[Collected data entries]
◇ ◇ ◇

-- pv_equiv track=rewrite | github.com/zkstewart/Genome_analysis_scripts | gene_model_curate.py | only_transposon_domain_models
-- ===== SOURCE A (Python) =====
-- def only_transposon_domain_models(inputDict, transposonList):
--         # Set up
--         outputList = []
--         # Convert transposon list into set for intersection
--         transposonSet = set(transposonList)
--         for key, value in inputDict.items():
--                 # Produce set of annotated domains
--                 currDoms = set()
--                 for dom in value:
--                         currDoms.add(dom[0])
--                 # Intersect to find domains shared with transposonSet
--                 intersectDoms = currDoms.intersection(transposonSet)
--                 # Compare length of two sets; if len(intersect) == len(currDoms), then currDoms only contains transposn-associated domains
--                 if len(intersectDoms) == len(currDoms):
--                         outputList.append(key)
--         return outputList
-- ===== SOURCE B (Python) =====
-- def only_transposon_domain_models(inputDict, transposonList):
--         # Simpler: one streaming membership scan per value, no intermediate set or intersection
--         transposonSet = set(transposonList)
--         return [key for key, value in inputDict.items()
--                 if all(dom[0] in transposonSet for dom in value)]
-- ===== Notes on version B (the rewrite author's own statement) =====
-- stated objective: simpler
-- what changed: Replaced the per-key build-a-set / intersect / compare-cardinalities pipeline with a single short-circuiting all() membership scan over the domains, emitted as a list comprehension.
import Mathlib
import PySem

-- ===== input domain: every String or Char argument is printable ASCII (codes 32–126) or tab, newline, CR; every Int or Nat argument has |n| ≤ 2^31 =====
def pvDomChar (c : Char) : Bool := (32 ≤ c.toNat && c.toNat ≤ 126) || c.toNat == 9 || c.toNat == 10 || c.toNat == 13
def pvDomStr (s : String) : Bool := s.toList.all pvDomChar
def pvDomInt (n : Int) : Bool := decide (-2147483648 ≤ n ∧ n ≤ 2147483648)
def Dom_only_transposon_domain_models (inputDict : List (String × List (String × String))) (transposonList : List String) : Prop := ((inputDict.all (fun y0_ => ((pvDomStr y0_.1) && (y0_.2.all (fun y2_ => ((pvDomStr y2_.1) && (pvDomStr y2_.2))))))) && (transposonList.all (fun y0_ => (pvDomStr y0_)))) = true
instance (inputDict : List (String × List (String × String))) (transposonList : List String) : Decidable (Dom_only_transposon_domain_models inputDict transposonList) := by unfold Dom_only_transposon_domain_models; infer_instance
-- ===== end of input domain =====

-- B replaces A's per-key set construction + intersection + cardinality comparison by a
-- single all-membership scan per key (simpler decomposition; same asymptotic cost).


-- ===== PORT A =====
def only_transposon_domain_models (inputDict : List (String × List (String × String))) (transposonList : List String) : List String :=
  -- outputList = []
  -- transposonSet = set(transposonList)
  let transposonSet : PySem.Set String := PySem.Set.ofList transposonList
  -- for key, value in inputDict.items(): …
  inputDict.foldl (fun outputList kv =>
    -- currDoms = set(); for dom in value: currDoms.add(dom[0])
    let currDoms : PySem.Set String :=
      kv.2.foldl (fun s dom => PySem.Set.add s dom.1) PySem.Set.empty
    -- intersectDoms = currDoms.intersection(transposonSet)
    let intersectDoms := PySem.Set.inter currDoms transposonSet
    -- if len(intersectDoms) == len(currDoms): outputList.append(key)
    if PySem.List.len intersectDoms = PySem.List.len currDoms then outputList ++ [kv.1]
    else outputList) []

-- ===== PORT B =====
def only_transposon_domain_models_alt (inputDict : List (String × List (String × String))) (transposonList : List String) : List String :=
  -- transposonSet = set(transposonList)
  let transposonSet : PySem.Set String := PySem.Set.ofList transposonList
  -- [key for key, value in inputDict.items() if all(dom[0] in transposonSet for dom in value)]
  (inputDict.filter (fun kv => kv.2.all (fun dom => PySem.Set.contains transposonSet dom.1))).map
    (fun kv => kv.1)

-- ===== PRECONDITION & SPEC =====
def Spec_only_transposon_domain_models (inputDict : List (String × List (String × String))) (transposonList : List String) (out : List String) : Prop := out = only_transposon_domain_models_alt inputDict transposonList
instance (inputDict : List (String × List (String × String))) (transposonList : List String) (out : List String) : Decidable (Spec_only_transposon_domain_models inputDict transposonList out) := by unfold Spec_only_transposon_domain_models; infer_instance

-- ===== CLAIM (what is proved, stated in full; the proofs are below) =====
def Claim_equal_only_transposon_domain_models : Prop := ∀ (inputDict : List (String × List (String × String))) (transposonList : List String), Dom_only_transposon_domain_models inputDict transposonList → Spec_only_transposon_domain_models inputDict transposonList (only_transposon_domain_models inputDict transposonList)

-- ===== LEMMAS AND PROOFS =====

-- A's per-key test (|currDoms ∩ T| = |currDoms|) coincides with B's all-membership test.
theorem pv_cond_eq (value : List (String × String)) (T : List String) :
    (PySem.List.len (PySem.Set.inter
        (value.foldl (fun s dom => PySem.Set.add s dom.1) PySem.Set.empty) (PySem.Set.ofList T))
      = PySem.List.len (value.foldl (fun s dom => PySem.Set.add s dom.1) PySem.Set.empty))
    ↔ value.all (fun dom => PySem.Set.contains (PySem.Set.ofList T) dom.1) = true := by
  have hfold : value.foldl (fun s dom => PySem.Set.add s dom.1) PySem.Set.empty
      = PySem.Set.ofList (value.map (fun dom => dom.1)) := by
    rw [← PySem.Set.update_map_eq_foldl_add]
    exact PySem.Set.update_nil_left _
  rw [hfold]
  set C := PySem.Set.ofList (value.map (fun dom => dom.1)) with hC
  constructor
  · intro hlen
    have hlenN : (PySem.Set.inter C (PySem.Set.ofList T)).length = C.length := by
      simpa [PySem.List.len] using hlen
    -- inter C T = C.filter p; a filter with full length keeps everything
    have hall : ∀ x ∈ C, x ∈ PySem.Set.ofList T := by
      intro x hx
      have : C.filter (fun x => (PySem.Set.ofList T).contains x) = C := by
        exact List.Sublist.eq_of_length List.filter_sublist hlenN
      have hx' : x ∈ C.filter (fun x => (PySem.Set.ofList T).contains x) := this.symm ▸ hx
      have := (List.mem_filter.mp hx').2
      simpa [PySem.Set.contains_iff] using this
    simp only [List.all_eq_true]
    intro dom hdom
    have : dom.1 ∈ C := by
      rw [hC, PySem.Set.mem_ofList]
      exact List.mem_map.mpr ⟨dom, hdom, rfl⟩
    simpa [PySem.Set.contains_iff] using hall _ this
  · intro hall
    have : C.filter (fun x => (PySem.Set.ofList T).contains x) = C := by
      apply List.filter_eq_self.mpr
      intro x hx
      have hx' : x ∈ value.map (fun dom => dom.1) := by
        rw [hC, PySem.Set.mem_ofList] at hx; exact hx
      obtain ⟨dom, hdom, rfl⟩ := List.mem_map.mp hx'
      exact (List.all_eq_true.mp hall) dom hdom
    show PySem.List.len (C.filter _) = PySem.List.len C
    rw [this]

theorem only_transposon_domain_models_foldl (inputDict : List (String × List (String × String)))
    (transposonList : List String) (acc : List String) :
    inputDict.foldl (fun outputList kv =>
      let currDoms : PySem.Set String :=
        kv.2.foldl (fun s dom => PySem.Set.add s dom.1) PySem.Set.empty
      let intersectDoms := PySem.Set.inter currDoms (PySem.Set.ofList transposonList)
      if PySem.List.len intersectDoms = PySem.List.len currDoms then outputList ++ [kv.1]
      else outputList) acc
    = acc ++ (inputDict.filter (fun kv =>
        kv.2.all (fun dom => PySem.Set.contains (PySem.Set.ofList transposonList) dom.1))).map
        (fun kv => kv.1) := by
  induction inputDict generalizing acc with
  | nil => simp
  | cons kv rest ih =>
    simp only [List.foldl_cons, List.filter_cons]
    by_cases h : kv.2.all (fun dom => PySem.Set.contains (PySem.Set.ofList transposonList) dom.1) = true
    · rw [if_pos ((pv_cond_eq kv.2 transposonList).mpr h), if_pos h, ih]
      simp
    · rw [if_neg (fun hc => h ((pv_cond_eq kv.2 transposonList).mp hc)), if_neg h, ih]

-- ===== VERDICT (by name: the statement is the Claim_ definition above) =====
theorem only_transposon_domain_models_spec : Claim_equal_only_transposon_domain_models := by
  intro inputDict transposonList _
  show only_transposon_domain_models inputDict transposonList = _
  unfold only_transposon_domain_models only_transposon_domain_models_alt
  simpa using only_transposon_domain_models_foldl inputDict transposonList []
-- ===== VERDICT (by name: the statement is the Claim_ definition above) =====
theorem extract_profile_from_path_py_spec : Claim_equal_extract_profile_from_path_py := by
  intro path browser _
  unfold Spec_extract_profile_from_path_py extract_profile_from_path_py extract_profile_from_path_py_alt
  have hparts : (PySem.Str.split? (PySem.Str.replace path "\\" "/") "/").getD []
      = ((pvSplit (PySem.Chars.replace path.toList ['\\'] ['/'])).1
          :: (pvSplit (PySem.Chars.replace path.toList ['\\'] ['/'])).2).map String.ofList := by
    rw [PySem.Str.split?]
    have h1 : (PySem.Str.replace path "\\" "/").toList
        = PySem.Chars.replace path.toList ['\\'] ['/'] := by
      simp [PySem.Str.replace]
    rw [h1]
    rw [show ("/" : String).toList = ['/'] from rfl]
    rw [PySem.Chars.split?]
    simp [pvSplitOn_eq]
  simp only [hparts]
  rw [show ((0 : Int) = ((0 : Nat) : Int)) from rfl]
  rw [pvLoopA_eq _ _ 0 (by simp), pvRecS_map]
  rw [← pvMain ((pvSplit (PySem.Chars.replace path.toList ['\\'] ['/'])).1
      :: (pvSplit (PySem.Chars.replace path.toList ['\\'] ['/'])).2)
      (by
        intro p hp
        rcases List.mem_cons.mp hp with hp | hp
        · exact hp ▸ (pvSplit_slashfree _).1
        · exact (pvSplit_slashfree _).2 p hp)
      (by simp)]
  rw [pvSplit_join]
-- pv_equiv track=rewrite | github.com/chuanriceeeeee/Python | experiment5/_8_.py | sum_equal_target
-- ===== SOURCE A (Python) =====
-- def sum_equal_target(target_list:list)->list:
--     length=len(target_list)
--     final_number=target_list[length-1]
--     after_list_tuple=[]
--     index_x,index_y=0,0
--     examine_list=[]
--     while index_x<length-1:
--         # initialize index_y everytime
--         index_y=index_x+1
--         while index_y<length-1:
--             if index_x not in examine_list and index_y not in examine_list:
--                 if target_list[index_x]+target_list[index_y]==final_number:
--                     after_list_tuple.append((index_x,index_y))
--                     examine_list.append(index_x)
--                     examine_list.append(index_y)
--                     # find then index_x useless:out second loop
--                     break
--             index_y+=1
--         index_x+=1
--     return after_list_tuple
-- ===== SOURCE B (Python) =====
-- def sum_equal_target(target_list: list) -> list:
--     n = len(target_list)
--     final = target_list[n - 1]
--     # index of every value among positions 0..n-2, in increasing order
--     pos = {}
--     for i in range(n - 1):
--         pos[target_list[i]] = pos.get(target_list[i], []) + [i]
--     used = set()
--     result = []
--     for x in range(n - 1):
--         if x in used:
--             continue
--         for y in pos.get(final - target_list[x], []):
--             if y > x and y not in used:
--                 result.append((x, y))
--                 used.add(x)
--                 used.add(y)
--                 break
--     return result
-- ===== Notes on version B (the rewrite author's own statement) =====
-- stated objective: faster
-- what changed: B builds a value->sorted-indices dictionary once and, for each free x, scans only the indices holding the needed complement value, instead of A's nested index scans with a linear examine_list membership test inside the inner loop.
-- outside the precondition, e.g. on sum_equal_target([]): A raises IndexError, B raises IndexError
import Mathlib
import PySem

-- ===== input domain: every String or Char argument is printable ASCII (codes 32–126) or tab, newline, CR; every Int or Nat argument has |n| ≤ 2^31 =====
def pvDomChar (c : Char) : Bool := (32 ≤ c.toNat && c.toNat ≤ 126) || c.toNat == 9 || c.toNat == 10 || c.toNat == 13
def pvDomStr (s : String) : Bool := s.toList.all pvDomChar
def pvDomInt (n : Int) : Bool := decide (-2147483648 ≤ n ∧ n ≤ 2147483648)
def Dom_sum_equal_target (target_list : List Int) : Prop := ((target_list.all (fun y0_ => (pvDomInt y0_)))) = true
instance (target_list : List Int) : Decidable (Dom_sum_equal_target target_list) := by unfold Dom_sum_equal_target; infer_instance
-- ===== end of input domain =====

-- B replaces A's nested index scans by a value→indices dictionary built once, so the inner
-- scan over all positions disappears (objective: faster).

-- ===== PORT A =====
-- inner while loop: y runs while y < length-1; returns (after_list_tuple, examine_list)
def pvAInner (tl : List Int) (n fin x : Int) (exm : List Int)
    (acc : List (Int × Int)) (y : Int) : List (Int × Int) × List Int :=
  if _h : y < n - 1 then
    if (¬ x ∈ exm) ∧ (¬ y ∈ exm) then
      if PySem.List.pyGetD tl x 0 + PySem.List.pyGetD tl y 0 = fin then
        (acc ++ [(x, y)], (exm ++ [x]) ++ [y])   -- append + break
      else pvAInner tl n fin x exm acc (y + 1)
    else pvAInner tl n fin x exm acc (y + 1)
  else (acc, exm)
termination_by (n - 1 - y).toNat
decreasing_by all_goals omega

-- outer while loop: x runs while x < length-1
def pvAOuter (tl : List Int) (n fin x : Int) (exm : List Int)
    (acc : List (Int × Int)) : List (Int × Int) :=
  if _h : x < n - 1 then
    let r := pvAInner tl n fin x exm acc (x + 1)
    pvAOuter tl n fin (x + 1) r.2 r.1
  else acc
termination_by (n - 1 - x).toNat
decreasing_by omega

def sum_equal_target (target_list : List Int) : List (Int × Int) :=
  let n : Int := target_list.length
  let fin := PySem.List.pyGetD target_list (n - 1) 0
  pvAOuter target_list n fin 0 [] []

-- ===== PORT B =====
-- pos: for i in range(n-1): pos[v] = pos.get(v, []) + [i]
def pvBPos (tl : List Int) (n : Int) : PySem.Dict Int (List Int) :=
  (PySem.List.pyRange 0 (n - 1) 1).foldl
    (fun d i => d.modify (PySem.List.pyGetD tl i 0) [] (· ++ [i])) PySem.Dict.empty

-- for y in pos.get(...): first y with y > x and y not in used (break)
def pvBScan (cands : List Int) (x : Int) (used : PySem.Set Int) : Option Int :=
  match cands with
  | [] => none
  | y :: rest => if x < y ∧ ¬ (PySem.Set.contains used y) then some y else pvBScan rest x used

-- body of B's main for loop over x; state = (used, result)
def pvBBody (tl : List Int) (fin : Int) (pos : PySem.Dict Int (List Int))
    (st : PySem.Set Int × List (Int × Int)) (x : Int) : PySem.Set Int × List (Int × Int) :=
  if PySem.Set.contains st.1 x then st
  else
    match pvBScan (pos.getD (fin - PySem.List.pyGetD tl x 0) []) x st.1 with
    | none => st
    | some y => (PySem.Set.add (PySem.Set.add st.1 x) y, st.2 ++ [(x, y)])

def sum_equal_target_alt (target_list : List Int) : List (Int × Int) :=
  let n : Int := target_list.length
  let fin := PySem.List.pyGetD target_list (n - 1) 0
  let pos := pvBPos target_list n
  ((PySem.List.pyRange 0 (n - 1) 1).foldl (pvBBody target_list fin pos) (PySem.Set.empty, [])).2

-- ===== PRECONDITION & SPEC =====
-- Pre_ excludes only the empty list, on which target_list[length-1] raises IndexError (in B too).
def Pre_sum_equal_target (target_list : List Int) : Prop := target_list ≠ []
instance (target_list : List Int) : Decidable (Pre_sum_equal_target target_list) := by
  unfold Pre_sum_equal_target; infer_instance
def pvWitness_sum_equal_target : List Int := [1, 4, 2, 3, 5]
def Spec_sum_equal_target (target_list : List Int) (out : List (Int × Int)) : Prop := out = sum_equal_target_alt target_list
instance (target_list : List Int) (out : List (Int × Int)) : Decidable (Spec_sum_equal_target target_list out) := by unfold Spec_sum_equal_target; infer_instance

-- ===== CLAIM (what is proved, stated in full; the proofs are below) =====
def Claim_equal_sum_equal_target : Prop := ∀ (target_list : List Int), Dom_sum_equal_target target_list → Pre_sum_equal_target target_list → Spec_sum_equal_target target_list (sum_equal_target target_list)

-- ===== LEMMAS AND PROOFS =====

-- find? through filter (not in Mathlib in this orientation)
theorem pvFind?_filter (l : List Int) (p q : Int → Bool) :
    (l.filter q).find? p = l.find? (fun a => q a && p a) := by
  induction l with
  | nil => rfl
  | cons a l ih =>
    by_cases hq : q a <;> by_cases hp : p a <;>
      simp [hq, hp, ih]

-- find? respects pointwise-equal predicates
theorem pvFind?_congr (l : List Int) (p q : Int → Bool) (h : ∀ a ∈ l, p a = q a) :
    l.find? p = l.find? q := by
  induction l with
  | nil => rfl
  | cons a l ih =>
    have ha := h a (by simp)
    by_cases hq : q a
    · simp [ha, hq]
    · simp only [List.find?_cons, ha, hq]
      exact ih (fun b hb => h b (by simp [hb]))

-- the dictionary maps c to the increasing list of positions i < n-1 with tl[i] = c
theorem pvBPos_getD (tl : List Int) (n c : Int) :
    (pvBPos tl n).getD c [] =
      (PySem.List.pyRange 0 (n - 1) 1).filter (fun i => PySem.List.pyGetD tl i 0 == c) := by
  unfold pvBPos
  have h := PySem.Dict.getD_foldl_modify_append
    (l := (PySem.List.pyRange 0 (n - 1) 1).map (fun i => (PySem.List.pyGetD tl i 0, i)))
    (d := (PySem.Dict.empty : PySem.Dict Int (List Int))) (c := c)
  rw [List.foldl_map] at h
  rw [h]
  simp [PySem.Dict.getD_empty, List.filter_map, Function.comp_def]

-- the for/break scan is find?
theorem pvBScan_eq_find? (cands : List Int) (x : Int) (used : PySem.Set Int) :
    pvBScan cands x used
      = cands.find? (fun y => decide (x < y) && !(PySem.Set.contains used y)) := by
  induction cands with
  | nil => rfl
  | cons y rest ih =>
    by_cases h1 : x < y <;> by_cases h2 : y ∈ used <;>
      simp [pvBScan, PySem.Set.contains, h1, h2, ih]

-- B's per-x search equals a find? over the indices x+1 .. n-2
theorem pvBScan_pos (tl : List Int) (n x c : Int) (used : PySem.Set Int)
    (h0 : 0 ≤ x) (hx : x < n - 1) :
    pvBScan ((pvBPos tl n).getD c []) x used
      = (PySem.List.pyRange (x + 1) (n - 1) 1).find?
          (fun y => !(PySem.Set.contains used y) && (PySem.List.pyGetD tl y 0 == c)) := by
  rw [pvBScan_eq_find?, pvBPos_getD, pvFind?_filter,
    PySem.List.pyRange_one_append 0 (x + 1) (n - 1) (by omega) (by omega), List.find?_append]
  have hfirst : (PySem.List.pyRange 0 (x + 1) 1).find?
      (fun a => (PySem.List.pyGetD tl a 0 == c) && (decide (x < a) && !(PySem.Set.contains used a))) = none := by
    refine List.find?_eq_none.mpr (fun a ha => ?_)
    have := (PySem.List.mem_pyRange_one.mp ha).2
    simp [show ¬ x < a by omega]
  rw [hfirst]
  simp only [Option.none_or]
  refine pvFind?_congr _ _ _ (fun a ha => ?_)
  have := (PySem.List.mem_pyRange_one.mp ha).1
  simp [show x < a by omega, Bool.and_comm]

-- if x is already marked, A's inner loop is the identity
theorem pvAInner_mem (tl : List Int) (n fin x : Int) (exm : List Int)
    (acc : List (Int × Int)) (y : Int) (hx : x ∈ exm) :
    pvAInner tl n fin x exm acc y = (acc, exm) := by
  induction y using pvAInner.induct tl n fin x exm with
  | case1 y h hcond hsum => exact absurd hx hcond.1
  | case2 y h hcond hsum ih =>
    rw [pvAInner.eq_def, dif_pos h, if_pos hcond, if_neg hsum]; exact ih
  | case3 y h hcond ih =>
    rw [pvAInner.eq_def, dif_pos h, if_neg hcond]; exact ih
  | case4 y h => rw [pvAInner.eq_def, dif_neg h]

-- if x is not marked, A's inner loop finds the first matching unmarked partner
theorem pvAInner_find (tl : List Int) (n fin x : Int) (exm : List Int)
    (acc : List (Int × Int)) (y : Int) (hx : x ∉ exm) :
    pvAInner tl n fin x exm acc y =
      match (PySem.List.pyRange y (n - 1) 1).find?
          (fun z => !(decide (z ∈ exm))
            && decide (PySem.List.pyGetD tl x 0 + PySem.List.pyGetD tl z 0 = fin)) with
      | some z => (acc ++ [(x, z)], (exm ++ [x]) ++ [z])
      | none => (acc, exm) := by
  induction y using pvAInner.induct tl n fin x exm with
  | case1 y h hcond hsum =>
    rw [PySem.List.pyRange_one_cons (by omega)]
    rw [pvAInner.eq_def, dif_pos h, if_pos hcond, if_pos hsum, List.find?_cons]
    simp [hcond.2, hsum]
  | case2 y h hcond hsum ih =>
    rw [PySem.List.pyRange_one_cons (by omega), List.find?_cons]
    have : (!(decide (y ∈ exm))
        && decide (PySem.List.pyGetD tl x 0 + PySem.List.pyGetD tl y 0 = fin)) = false := by
      simp [hcond.2, hsum]
    rw [this, pvAInner.eq_def, dif_pos h, if_pos hcond, if_neg hsum]
    exact ih
  | case3 y h hcond ih =>
    have hy : y ∈ exm := by
      by_contra hy
      exact hcond ⟨hx, hy⟩
    rw [PySem.List.pyRange_one_cons (by omega), List.find?_cons]
    have : (!(decide (y ∈ exm))
        && decide (PySem.List.pyGetD tl x 0 + PySem.List.pyGetD tl y 0 = fin)) = false := by
      simp [hy]
    rw [this, pvAInner.eq_def, dif_pos h, if_neg hcond]
    exact ih
  | case4 y h =>
    rw [PySem.List.pyRange_one_eq_nil (by omega), pvAInner.eq_def, dif_neg h]
    rfl

-- main loop correspondence: A's outer loop from x equals B's fold over range(x, n-1),
-- provided examine_list and used have the same members
theorem pvOuter_eq (tl : List Int) (n fin : Int) (k : Nat) :
    ∀ (x : Int) (exm : List Int) (used : PySem.Set Int) (acc : List (Int × Int)),
      (n - 1 - x).toNat = k → 0 ≤ x → (∀ i : Int, i ∈ exm ↔ i ∈ used) →
      pvAOuter tl n fin x exm acc
        = ((PySem.List.pyRange x (n - 1) 1).foldl (pvBBody tl fin (pvBPos tl n)) (used, acc)).2 := by
  induction k using Nat.strong_induction_on with
  | _ k ih =>
    intro x exm used acc hk h0 hinv
    by_cases hx : x < n - 1
    · rw [PySem.List.pyRange_one_cons hx, List.foldl_cons]
      have hcontains : PySem.Set.contains used x = decide (x ∈ exm) := by
        simp [PySem.Set.contains, hinv x]
      by_cases hmem : x ∈ exm
      · -- x already used: both sides skip
        rw [pvAOuter, dif_pos hx]
        simp only [pvAInner_mem tl n fin x exm acc (x + 1) hmem]
        rw [show pvBBody tl fin (pvBPos tl n) (used, acc) x = (used, acc) by
          simp [pvBBody, (hinv x).mp hmem]]
        exact ih _ (by omega) (x + 1) exm used acc rfl (by omega) hinv
      · -- x free: both sides search for the same first partner
        have hscan := pvBScan_pos tl n x (fin - PySem.List.pyGetD tl x 0) used h0 hx
        have hpred : ∀ a ∈ PySem.List.pyRange (x + 1) (n - 1) 1,
            (fun z => !(decide (z ∈ exm))
              && decide (PySem.List.pyGetD tl x 0 + PySem.List.pyGetD tl z 0 = fin)) a
            = (fun y => !(PySem.Set.contains used y)
              && (PySem.List.pyGetD tl y 0 == fin - PySem.List.pyGetD tl x 0)) a := by
          intro a _
          have h1 : PySem.Set.contains used a = decide (a ∈ exm) := by
            simp [PySem.Set.contains, hinv a]
          have h2 : (PySem.List.pyGetD tl x 0 + PySem.List.pyGetD tl a 0 = fin)
              ↔ (PySem.List.pyGetD tl a 0 = fin - PySem.List.pyGetD tl x 0) := by omega
          simp only [Bool.beq_eq_decide_eq, h1, decide_eq_decide.mpr h2]
        rw [pvAOuter, dif_pos hx]
        simp only [pvAInner_find tl n fin x exm acc (x + 1) hmem,
          pvFind?_congr _ _ _ hpred]
        rw [show pvBBody tl fin (pvBPos tl n) (used, acc) x
            = match (PySem.List.pyRange (x + 1) (n - 1) 1).find?
                (fun y => !(PySem.Set.contains used y)
                  && (PySem.List.pyGetD tl y 0 == fin - PySem.List.pyGetD tl x 0)) with
              | none => (used, acc)
              | some y => (PySem.Set.add (PySem.Set.add used x) y, acc ++ [(x, y)]) by
          have hnc : ¬ x ∈ used := fun h => hmem ((hinv x).mpr h)
          simp [pvBBody, hnc, hscan]]
        cases hfind : (PySem.List.pyRange (x + 1) (n - 1) 1).find?
            (fun y => !(PySem.Set.contains used y)
              && (PySem.List.pyGetD tl y 0 == fin - PySem.List.pyGetD tl x 0)) with
        | none =>
          simp only
          exact ih _ (by omega) (x + 1) exm used acc rfl (by omega) hinv
        | some y =>
          simp only
          refine ih _ (by omega) (x + 1) ((exm ++ [x]) ++ [y])
            (PySem.Set.add (PySem.Set.add used x) y) (acc ++ [(x, y)]) rfl (by omega) ?_
          intro i
          simp [PySem.Set.mem_add, hinv i, or_assoc]
    · rw [pvAOuter, dif_neg hx, PySem.List.pyRange_one_eq_nil (by omega)]
      rfl

-- ===== VERDICT (by name: the statement is the Claim_ definition above) =====
theorem sum_equal_target_spec : Claim_equal_sum_equal_target := by
  intro tl _dom _pre
  unfold Spec_sum_equal_target sum_equal_target sum_equal_target_alt
  exact pvOuter_eq tl tl.length (PySem.List.pyGetD tl ((tl.length : Int) - 1) 0) _
    0 [] PySem.Set.empty [] rfl (by omega) (by intro i; simp [PySem.Set.empty])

◇ ◇ ◇

**Task brief**
Your job is to return all lines above that hold the word "runs".

**Exercise response**
-- inner while loop: y runs while y < length-1; returns (after_list_tuple, examine_list)
-- outer while loop: x runs while x < length-1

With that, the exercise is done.